Scan the entries below for the word "hlook". Copy out every line in which it occurs.

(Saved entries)
============

-- pv_equiv track=rewrite | github.com/DryHop2/aoc-2025 | day06.py | find_problems
-- ===== SOURCE A (Python) =====
-- def column_is_blank(grid: list[list[str]], c: int) -> bool:
--     return all(row[c] == " " for row in grid)
--
-- def find_problems(grid: list[list[str]]) -> list[list[int]]:
--     rows, cols = len(grid), len(grid[0])
--     problems: list[list[int]] = []
--
--     c = cols - 1
--     while c >= 0:
--         if column_is_blank(grid, c):
--             c -= 1
--             continue
--
--         problem_cols: list[int] = []
--         while c >= 0 and not column_is_blank(grid, c):
--             problem_cols.append(c)
--             c -= 1
--
--         problems.append(problem_cols)
--
--     return problems
-- ===== SOURCE B (Python) =====
-- def find_problems(grid: list[list[str]]) -> list[list[int]]:
--     cols = len(grid[0])
--     blank = [all(row[c] == " " for row in grid) for c in range(cols)]
--     runs: list[list[int]] = []
--     current: list[int] = []
--     for c in range(cols):
--         if blank[c]:
--             if current:
--                 runs.append(current)
--                 current = []
--         else:
--             current.append(c)
--     if current:
--         runs.append(current)
--     return [run[::-1] for run in reversed(runs)]
-- ===== Notes on version B (the rewrite author's own statement) =====
-- stated objective: alternative
-- what changed: B precomputes a per-column blank table and then groups the non-blank columns in a single left-to-right pass with a runs/current accumulator, reversing runs and their contents at the end, instead of A's right-to-left nested while loops that re-test boundary columns with column_is_blank.
import Mathlib
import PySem

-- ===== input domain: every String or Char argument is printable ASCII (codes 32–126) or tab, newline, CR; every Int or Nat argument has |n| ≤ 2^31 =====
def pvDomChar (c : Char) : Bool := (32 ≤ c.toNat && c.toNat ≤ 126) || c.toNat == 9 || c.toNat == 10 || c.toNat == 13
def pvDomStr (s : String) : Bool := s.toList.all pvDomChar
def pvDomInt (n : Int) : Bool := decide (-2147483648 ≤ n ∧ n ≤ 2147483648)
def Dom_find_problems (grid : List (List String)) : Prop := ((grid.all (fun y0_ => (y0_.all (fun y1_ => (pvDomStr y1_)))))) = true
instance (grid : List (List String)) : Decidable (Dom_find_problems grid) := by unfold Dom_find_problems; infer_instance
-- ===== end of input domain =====

-- B precomputes a per-column blank table, then groups non-blank columns in one
-- left-to-right pass and reverses at the end, instead of A's right-to-left nested
-- while loops that re-check boundary columns; objective: alternative decomposition.


-- ===== PORT A =====
-- all(row[c] == " " for row in grid); row[c] may raise IndexError in Python (Pre_ excludes)
def column_is_blank (grid : List (List String)) (c : Int) : Bool :=
  grid.all (fun row => PySem.List.pyGet? row c == some " ")

-- inner while loop of A: column index c = n - 1 counts down collecting non-blank columns;
-- returns (problem_cols, c + 1 after the loop)
def pv_innerA (grid : List (List String)) : Nat → List Int × Nat
  | 0 => ([], 0)
  | n + 1 =>
    if column_is_blank grid (n : Int) then ([], n + 1)
    else
      let r := pv_innerA grid n
      (((n : Int) :: r.1), r.2)

-- termination measure for the outer loop (cited by pv_outerA's decreasing_by)
theorem pv_innerA_snd_le (grid : List (List String)) (n : Nat) : (pv_innerA grid n).2 ≤ n := by
  induction n with
  | zero => simp [pv_innerA]
  | succ m ih =>
    simp only [pv_innerA]
    split
    · simp
    · simpa using Nat.le_succ_of_le ih

-- outer while loop of A, c = n - 1
def pv_outerA (grid : List (List String)) : Nat → List (List Int)
  | 0 => []
  | n + 1 =>
    if column_is_blank grid (n : Int) then pv_outerA grid n
    else
      let r := pv_innerA grid (n + 1)
      r.1 :: pv_outerA grid r.2
  termination_by n => n
  decreasing_by
  · exact Nat.lt_succ_self n
  · rename_i h
    have he : pv_innerA grid (n + 1) =
        (((n : Int) :: (pv_innerA grid n).1), (pv_innerA grid n).2) := by
      rw [pv_innerA, if_neg h]
    rw [he]
    exact Nat.lt_succ_of_le (pv_innerA_snd_le grid n)

-- Python's len(grid[0]) raises IndexError on [] (excluded by Pre_); headD [] gives length 0 there
def find_problems (grid : List (List String)) : List (List Int) :=
  pv_outerA grid (grid.headD []).length

-- ===== PORT B =====
-- blank = [all(row[c] == " " for row in grid) for c in range(cols)]
def pv_blankTable (grid : List (List String)) (cols : Nat) : List Bool :=
  (List.range cols).map (fun (c : Nat) => grid.all (fun row => PySem.List.pyGet? row (c : Int) == some " "))

-- one step of B's for-loop, state (runs, current)
def pv_stepB (blank : List Bool) (st : List (List Int) × List Int) (c : Nat) :
    List (List Int) × List Int :=
  if blank.getD c false then
    if st.2 ≠ [] then (st.1 ++ [st.2], []) else st
  else (st.1, st.2 ++ [(c : Int)])

def find_problems_alt (grid : List (List String)) : List (List Int) :=
  let cols := (grid.headD []).length
  let blank := pv_blankTable grid cols
  let st := (List.range cols).foldl (pv_stepB blank) ([], [])
  let runs := if st.2 ≠ [] then st.1 ++ [st.2] else st.1
  runs.reverse.map List.reverse

-- ===== PRECONDITION & SPEC =====
-- Pre_ excludes exactly the inputs where the Python raises IndexError: the empty grid
-- (len(grid[0])), and ragged grids where, for some column c < len(grid[0]), the first row at
-- which all()'s scan of row[c] == " " stops is a row shorter than c+1 (row[c] raises there).
-- A and B raise on exactly the same inputs, so nothing A returns on is excluded.
def Pre_find_problems (grid : List (List String)) : Prop :=
  grid ≠ [] ∧ ∀ c ∈ List.range (grid.headD []).length,
    ∀ row ∈ grid.find? (fun row => !(PySem.List.pyGet? row (c : Int) == some " ")),
      c < row.length
instance (grid : List (List String)) : Decidable (Pre_find_problems grid) := by unfold Pre_find_problems; infer_instance
def pvWitness_find_problems : List (List String) :=
  [["1", " ", "2", "3"], ["4", " ", " ", "5"]]
def Spec_find_problems (grid : List (List String)) (out : List (List Int)) : Prop := out = find_problems_alt grid
instance (grid : List (List String)) (out : List (List Int)) : Decidable (Spec_find_problems grid out) := by unfold Spec_find_problems; infer_instance

-- ===== CLAIM (what is proved, stated in full; the proofs are below) =====
def Claim_equal_find_problems : Prop := ∀ (grid : List (List String)), Dom_find_problems grid → Pre_find_problems grid → Spec_find_problems grid (find_problems grid)

-- ===== LEMMAS AND PROOFS =====

theorem pv_blank_getD (grid : List (List String)) (cols c : Nat) (hc : c < cols) :
    (pv_blankTable grid cols).getD c false = column_is_blank grid (c : Int) := by
  unfold pv_blankTable column_is_blank
  rw [List.getD_eq_getElem?_getD, List.getElem?_map, List.getElem?_range hc]
  rfl

-- pv_innerA stops immediately at a blank column (or at 0)
theorem pv_innerA_stop (grid : List (List String)) (n : Nat)
    (h : n = 0 ∨ column_is_blank grid ((n : Int) - 1) = true) :
    pv_innerA grid n = ([], n) := by
  cases n with
  | zero => rfl
  | succ m =>
    rcases h with h | h
    · omega
    · have hm : column_is_blank grid (m : Int) = true := by
        have he : ((m + 1 : Nat) : Int) - 1 = (m : Int) := by push_cast; ring
        rwa [he] at h
      simp [pv_innerA, hm]

-- the main invariant: A's top-down recursion equals B's fold state, read back-to-front
theorem pv_invariant (grid : List (List String)) (cols : Nat) (n : Nat) (hn : n ≤ cols) :
    pv_outerA grid n =
      ((if ((List.range n).foldl (pv_stepB (pv_blankTable grid cols)) ([], [])).2 ≠ []
          then ((List.range n).foldl (pv_stepB (pv_blankTable grid cols)) ([], [])).1
            ++ [((List.range n).foldl (pv_stepB (pv_blankTable grid cols)) ([], [])).2]
          else ((List.range n).foldl (pv_stepB (pv_blankTable grid cols)) ([], [])).1).reverse).map List.reverse
    ∧ (((List.range n).foldl (pv_stepB (pv_blankTable grid cols)) ([], [])).2 = []
        ↔ (n = 0 ∨ column_is_blank grid ((n : Int) - 1) = true)) := by
  induction n with
  | zero =>
    constructor
    · rw [pv_outerA]; rfl
    · simp
  | succ m ih =>
    have hm : m ≤ cols := Nat.le_of_succ_le hn
    obtain ⟨ih1, ih2⟩ := ih hm
    set blank := pv_blankTable grid cols with hblank
    set st := (List.range m).foldl (pv_stepB blank) ([], []) with hst
    have hfold : (List.range (m + 1)).foldl (pv_stepB blank) ([], []) =
        pv_stepB blank st m := by
      rw [List.range_succ, List.foldl_append]; rfl
    have hlook : blank.getD m false = column_is_blank grid (m : Int) :=
      pv_blank_getD grid cols m (by omega)
    have hcast : ((m + 1 : Nat) : Int) - 1 = (m : Int) := by push_cast; ring
    by_cases hb : column_is_blank grid (m : Int) = true
    · -- column m blank: A skips it, B flushes current (merged list unchanged)
      have hstep : pv_stepB blank st m =
          (if st.2 ≠ [] then (st.1 ++ [st.2], []) else st) := by
        unfold pv_stepB
        rw [hlook, hb]
        simp
      have hA : pv_outerA grid (m + 1) = pv_outerA grid m := by
        rw [pv_outerA]; simp [hb]
      constructor
      · rw [hfold, hstep, hA]
        by_cases hc : st.2 = [] <;> simp [hc, ih1]
      · rw [hfold, hstep]
        by_cases hc : st.2 = [] <;> simp [hc, hb]
    · -- column m non-blank: A's head run gains m at the front, B's current gains m at the back
      have hstep : pv_stepB blank st m = (st.1, st.2 ++ [(m : Int)]) := by
        unfold pv_stepB
        rw [hlook]
        simp [hb]
      have houter : pv_outerA grid (m + 1) =
          (pv_innerA grid (m + 1)).1 :: pv_outerA grid (pv_innerA grid (m + 1)).2 := by
        rw [pv_outerA]; simp [hb]
      refine ⟨?_, ?_⟩
      · rw [hfold, hstep]
        by_cases hc : st.2 = []
        · -- current was empty: pv_innerA (m+1) stops after one step
          have hstop : pv_innerA grid m = ([], m) := pv_innerA_stop grid m (ih2.mp hc)
          have hinner : pv_innerA grid (m + 1) = ([(m : Int)], m) := by
            simp [pv_innerA, hb, hstop]
          rw [houter, hinner]
          rw [ih1]
          simp [hc]
        · -- current nonempty: m is prepended to the head run of pv_outerA m
          have hm0 : m ≠ 0 := fun h0 => hc (ih2.mpr (Or.inl h0))
          have hbm : ¬ column_is_blank grid ((m : Int) - 1) = true :=
            fun h0 => hc (ih2.mpr (Or.inr h0))
          have hAm : pv_outerA grid m =
              (pv_innerA grid m).1 :: pv_outerA grid (pv_innerA grid m).2 := by
            obtain ⟨k, rfl⟩ := Nat.exists_eq_succ_of_ne_zero hm0
            have hek : ((k + 1 : Nat) : Int) - 1 = (k : Int) := by push_cast; ring
            rw [hek] at hbm
            rw [pv_outerA]; simp [hbm]
          have hinner : pv_innerA grid (m + 1) =
              ((m : Int) :: (pv_innerA grid m).1, (pv_innerA grid m).2) := by
            simp [pv_innerA, hb]
          have hEq := ih1.symm.trans hAm
          rw [if_pos hc] at hEq
          simp only [List.reverse_append, List.reverse_cons, List.reverse_nil,
            List.nil_append, List.singleton_append, List.map_cons] at hEq
          obtain ⟨h1, h2⟩ := List.cons_eq_cons.mp hEq
          rw [houter, hinner]
          have hne : st.2 ++ [(m : Int)] ≠ [] := by simp
          rw [if_pos hne]
          simp only [List.reverse_append, List.reverse_cons, List.reverse_nil,
            List.nil_append, List.singleton_append, List.map_cons]
          rw [← h1, ← h2]
      · rw [hfold, hstep, hcast]
        simp [hb]

-- ===== VERDICT (by name: the statement is the Claim_ definition above) =====
theorem find_problems_spec : Claim_equal_find_problems := by
  intro grid _ _
  unfold Spec_find_problems find_problems find_problems_alt
  exact (pv_invariant grid (grid.headD []).length (grid.headD []).length le_rfl).1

============

Result of this task ::
    have hlook : blank.getD m false = column_is_blank grid (m : Int) :=
        rw [hlook, hb]
        rw [hlook]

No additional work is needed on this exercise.